Report says officials’ violation of security rules allowed inmate to escape
The New York State Commission of Correction today accused Erie County Sheriff Timothy B. Howard and the management of the Erie County Holding Center of “gross negligence and incompetence” in connection with the October 2009 escape of a violent inmate who was a known security risk. It found that the escape of Brian Collins was a “direct consequence of the failure of the Erie County Sheriff and his senior managers to implement and follow fundamental correctional and custody practices … and by a failure by Sheriff’s Office managers to require staff’s compliance with vital security regulations and fundamental physical security and supervision practices.”
Commission Chairman Thomas A. Beilein said: “The Commission’s investigation and report shows that the Sheriff and county, though an inability or unwillingness to abide by the most basic security precautions, provided a three-time convicted felon with the means and opportunity to escape, posing an obvious threat to the public safety.”
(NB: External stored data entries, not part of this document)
-- pv_equiv track=rewrite | github.com/PolicyUncertainty/analysis | src/estimation/struct_estimation/estimate_setup.py | get_gendered_params
-- ===== SOURCE A (Python) =====
-- def get_gendered_params(params_to_estimate_names, append):
--     gender_params = [
--         param_name for param_name in params_to_estimate_names if append in param_name
--     ]
--
--     disutil_params = [
--         param_name for param_name in gender_params if "disutil_" in param_name
--     ]
--     disutil_params_pt_params = [
--         param_name for param_name in disutil_params if "pt_work" in param_name
--     ]
--     disutil_params_ft_params = [
--         param_name for param_name in disutil_params if "ft_work" in param_name
--     ]
--     job_finding_params = [
--         param_name for param_name in gender_params if "job_finding_" in param_name
--     ]
--
--     # We do it this weird way for printing order
--     params = {}
--     if f"disutil_unemployed{append}" in disutil_params:
--         params["unemployed"] = [f"disutil_unemployed{append}"]
--
--     if len(disutil_params_ft_params) > 0:
--         params["full-time"] = disutil_params_ft_params
--
--     if len(disutil_params_pt_params) > 0:
--         params["part-time"] = disutil_params_pt_params
--
--     if len(job_finding_params) > 0:
--         params["job_finding"] = job_finding_params
--
--     # We drop these directly afterwards
--     if len(gender_params) > 0:
--         params["all"] = gender_params
--     return params
-- ===== SOURCE B (Python) =====
-- def get_gendered_params(params_to_estimate_names, append):
--     unemp_name = f"disutil_unemployed{append}"
--     all_params, ft, pt, jf = [], [], [], []
--     has_unemp = False
--     for name in params_to_estimate_names:
--         if append not in name:
--             continue
--         all_params.append(name)
--         if "disutil_" in name:
--             if "ft_work" in name:
--                 ft.append(name)
--             if "pt_work" in name:
--                 pt.append(name)
--             if name == unemp_name:
--                 has_unemp = True
--         if "job_finding_" in name:
--             jf.append(name)
--     params = {}
--     if has_unemp:
--         params["unemployed"] = [unemp_name]
--     if ft:
--         params["full-time"] = ft
--     if pt:
--         params["part-time"] = pt
--     if jf:
--         params["job_finding"] = jf
--     if all_params:
--         params["all"] = all_params
--     return params
-- ===== Notes on version B (the rewrite author's own statement) =====
-- stated objective: alternative
-- what changed: Replaced A's five sequential filtering list comprehensions (plus a membership scan) with a single loop over the names that dispatches each matching name into the all/ft/pt/job_finding buckets and notes the unemployed sentinel inline, then builds the dict in the same fixed order.
import Mathlib
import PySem

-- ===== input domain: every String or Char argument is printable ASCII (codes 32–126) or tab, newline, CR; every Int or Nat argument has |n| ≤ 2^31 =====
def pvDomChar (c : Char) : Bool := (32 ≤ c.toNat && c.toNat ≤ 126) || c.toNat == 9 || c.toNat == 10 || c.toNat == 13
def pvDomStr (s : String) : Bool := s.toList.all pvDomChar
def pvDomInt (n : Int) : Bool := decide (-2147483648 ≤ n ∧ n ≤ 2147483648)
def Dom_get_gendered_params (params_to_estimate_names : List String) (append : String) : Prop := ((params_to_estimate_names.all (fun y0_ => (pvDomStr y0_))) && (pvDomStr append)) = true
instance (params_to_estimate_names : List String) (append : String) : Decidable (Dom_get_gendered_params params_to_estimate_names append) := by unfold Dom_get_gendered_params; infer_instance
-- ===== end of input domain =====

-- B replaces A's five sequential filtering comprehensions by one loop that dispatches each
-- name into the buckets as it goes (objective: alternative single-pass decomposition).


-- ===== PORT A =====
def get_gendered_params (params_to_estimate_names : List String) (append : String) : List (String × List String) :=
  let gender_params := params_to_estimate_names.filter (fun p => PySem.Str.isIn append p)
  let disutil_params := gender_params.filter (fun p => PySem.Str.isIn "disutil_" p)
  let disutil_params_pt_params := disutil_params.filter (fun p => PySem.Str.isIn "pt_work" p)
  let disutil_params_ft_params := disutil_params.filter (fun p => PySem.Str.isIn "ft_work" p)
  let job_finding_params := gender_params.filter (fun p => PySem.Str.isIn "job_finding_" p)
  let unemp := "disutil_unemployed" ++ append
  let params : PySem.Dict String (List String) := PySem.Dict.empty
  let params := if disutil_params.contains unemp then params.insert "unemployed" [unemp] else params
  let params := if disutil_params_ft_params.length > 0 then params.insert "full-time" disutil_params_ft_params else params
  let params := if disutil_params_pt_params.length > 0 then params.insert "part-time" disutil_params_pt_params else params
  let params := if job_finding_params.length > 0 then params.insert "job_finding" job_finding_params else params
  let params := if gender_params.length > 0 then params.insert "all" gender_params else params
  params.items

-- ===== PORT B =====
-- one fold step of B's loop: state = (all, ft, pt, jf, has_unemp)
def pvAltStep (append unemp : String)
    (st : List String × List String × List String × List String × Bool) (name : String) :
    List String × List String × List String × List String × Bool :=
  if PySem.Str.isIn append name then
    let d := PySem.Str.isIn "disutil_" name
    ( st.1 ++ [name]
    , if d && PySem.Str.isIn "ft_work" name then st.2.1 ++ [name] else st.2.1
    , if d && PySem.Str.isIn "pt_work" name then st.2.2.1 ++ [name] else st.2.2.1
    , if PySem.Str.isIn "job_finding_" name then st.2.2.2.1 ++ [name] else st.2.2.2.1
    , st.2.2.2.2 || (d && name == unemp) )
  else st

def get_gendered_params_alt (params_to_estimate_names : List String) (append : String) : List (String × List String) :=
  let unemp := "disutil_unemployed" ++ append
  let st := params_to_estimate_names.foldl (pvAltStep append unemp) ([], [], [], [], false)
  let out : List (String × List String) := if st.2.2.2.2 then [("unemployed", [unemp])] else []
  let out := if st.2.1 ≠ [] then out ++ [("full-time", st.2.1)] else out
  let out := if st.2.2.1 ≠ [] then out ++ [("part-time", st.2.2.1)] else out
  let out := if st.2.2.2.1 ≠ [] then out ++ [("job_finding", st.2.2.2.1)] else out
  if st.1 ≠ [] then out ++ [("all", st.1)] else out

-- ===== PRECONDITION & SPEC =====
def Spec_get_gendered_params (params_to_estimate_names : List String) (append : String) (out : List (String × List String)) : Prop := out = get_gendered_params_alt params_to_estimate_names append
instance (params_to_estimate_names : List String) (append : String) (out : List (String × List String)) : Decidable (Spec_get_gendered_params params_to_estimate_names append out) := by unfold Spec_get_gendered_params; infer_instance

-- ===== CLAIM (what is proved, stated in full; the proofs are below) =====
def Claim_equal_get_gendered_params : Prop := ∀ (params_to_estimate_names : List String) (append : String), Dom_get_gendered_params params_to_estimate_names append → Spec_get_gendered_params params_to_estimate_names append (get_gendered_params params_to_estimate_names append)

-- ===== LEMMAS AND PROOFS =====

-- invariant of B's single loop: the fold is the five quantities A computes, appended to the accumulators
lemma pvAltStep_fold_spec (append unemp : String) (names : List String)
    (a f p j : List String) (u : Bool) :
    names.foldl (pvAltStep append unemp) (a, f, p, j, u) =
      ( a ++ names.filter (fun n => PySem.Str.isIn append n)
      , f ++ names.filter (fun n => PySem.Str.isIn append n && PySem.Str.isIn "disutil_" n && PySem.Str.isIn "ft_work" n)
      , p ++ names.filter (fun n => PySem.Str.isIn append n && PySem.Str.isIn "disutil_" n && PySem.Str.isIn "pt_work" n)
      , j ++ names.filter (fun n => PySem.Str.isIn append n && PySem.Str.isIn "job_finding_" n)
      , u || names.any (fun n => PySem.Str.isIn append n && PySem.Str.isIn "disutil_" n && n == unemp) ) := by
  induction names generalizing a f p j u with
  | nil => simp
  | cons x xs ih =>
    simp only [List.foldl_cons, List.filter_cons, List.any_cons, pvAltStep]
    by_cases hg : PySem.Str.isIn append x
    · simp only [hg, if_pos, Bool.true_and]
      rw [ih]
      split_ifs <;> simp_all [Bool.or_assoc]
    · simp only [hg]
      rw [ih]
      simp

-- nested filters of A collapse to B's one-pass predicates (exact shapes of these two programs)
lemma pvFilter2 (p q : String → Bool) (l : List String) :
    (l.filter p).filter q = l.filter (fun n => p n && q n) := by
  rw [List.filter_filter]
  exact List.filter_congr (fun x _ => by cases p x <;> cases q x <;> rfl)

lemma pvContains1 (p : String → Bool) (l : List String) (a : String) :
    (l.filter p).contains a = l.any (fun n => p n && n == a) := by
  rw [List.contains_eq_any_beq, List.any_filter]
  congr 1
  funext x
  cases p x <;> simp [eq_comm]

theorem get_gendered_params_spec : Claim_equal_get_gendered_params := by
  intro names append _
  show get_gendered_params names append = get_gendered_params_alt names append
  unfold get_gendered_params get_gendered_params_alt
  simp only [pvAltStep_fold_spec, List.nil_append, Bool.false_or, pvFilter2, pvContains1,
    gt_iff_lt, List.length_pos_iff]
  split_ifs <;>
    simp [PySem.Dict.items_insert_of_not_contains, PySem.Dict.contains_insert, PySem.Dict.empty]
Chairman Beilein said the escape of inmate Collins, who was missing for several hours before he surrendered on the roof of the facility, was “entirely preventable,” noting that the report concludes the escape was the “culmination of chronic administrative, managerial and supervisory failures of the Erie County Sheriff’s Office that have been repeatedly brought to the attention of the Sheriff by the staff of the Commission during routine evaluations of the facility.”
According to the Commission’s investigation, the escape occurred as follows:
- Inmate Collins, who was supposed to be under especially stringent security precautions and constant supervision because of his prior disciplinary history and known security threat (one of the charges for which he was incarcerated was second-degree escape), obtained a piece of metal with which he was able to prevent his cell door from locking.
- Since Collins’ cell did not lock – and since officers who were supposed to supervise him were not supervising him – the inmate was able to leave his cell. He then stole a facility-issued two-way radio that a deputy had unattended and unsecured in a des in the housing unit
- Collins used a desk telephone at an unstaffed post to call the Central Control Room and request that personnel there unlock the door to the outside recreation area, which they did without verifying the identity of the requester.
- Since the door to the housing unit was propped open, in violation of state regulations, Collins was able to leave the area in which his cell was located and get to the outside recreation area where he had persuaded an employee to unlock the door.
- Collins used a chair that was left in a recreation area to hoist himself atop a basketball backboard and, from there, climbed through a gap in the roof beams to gain access to the roof. However, Collins could go no further – fortunately, there were no nearby roofs to which he could jump or gutters or fire escapes which he could climb down -- and eventually negotiated his surrender.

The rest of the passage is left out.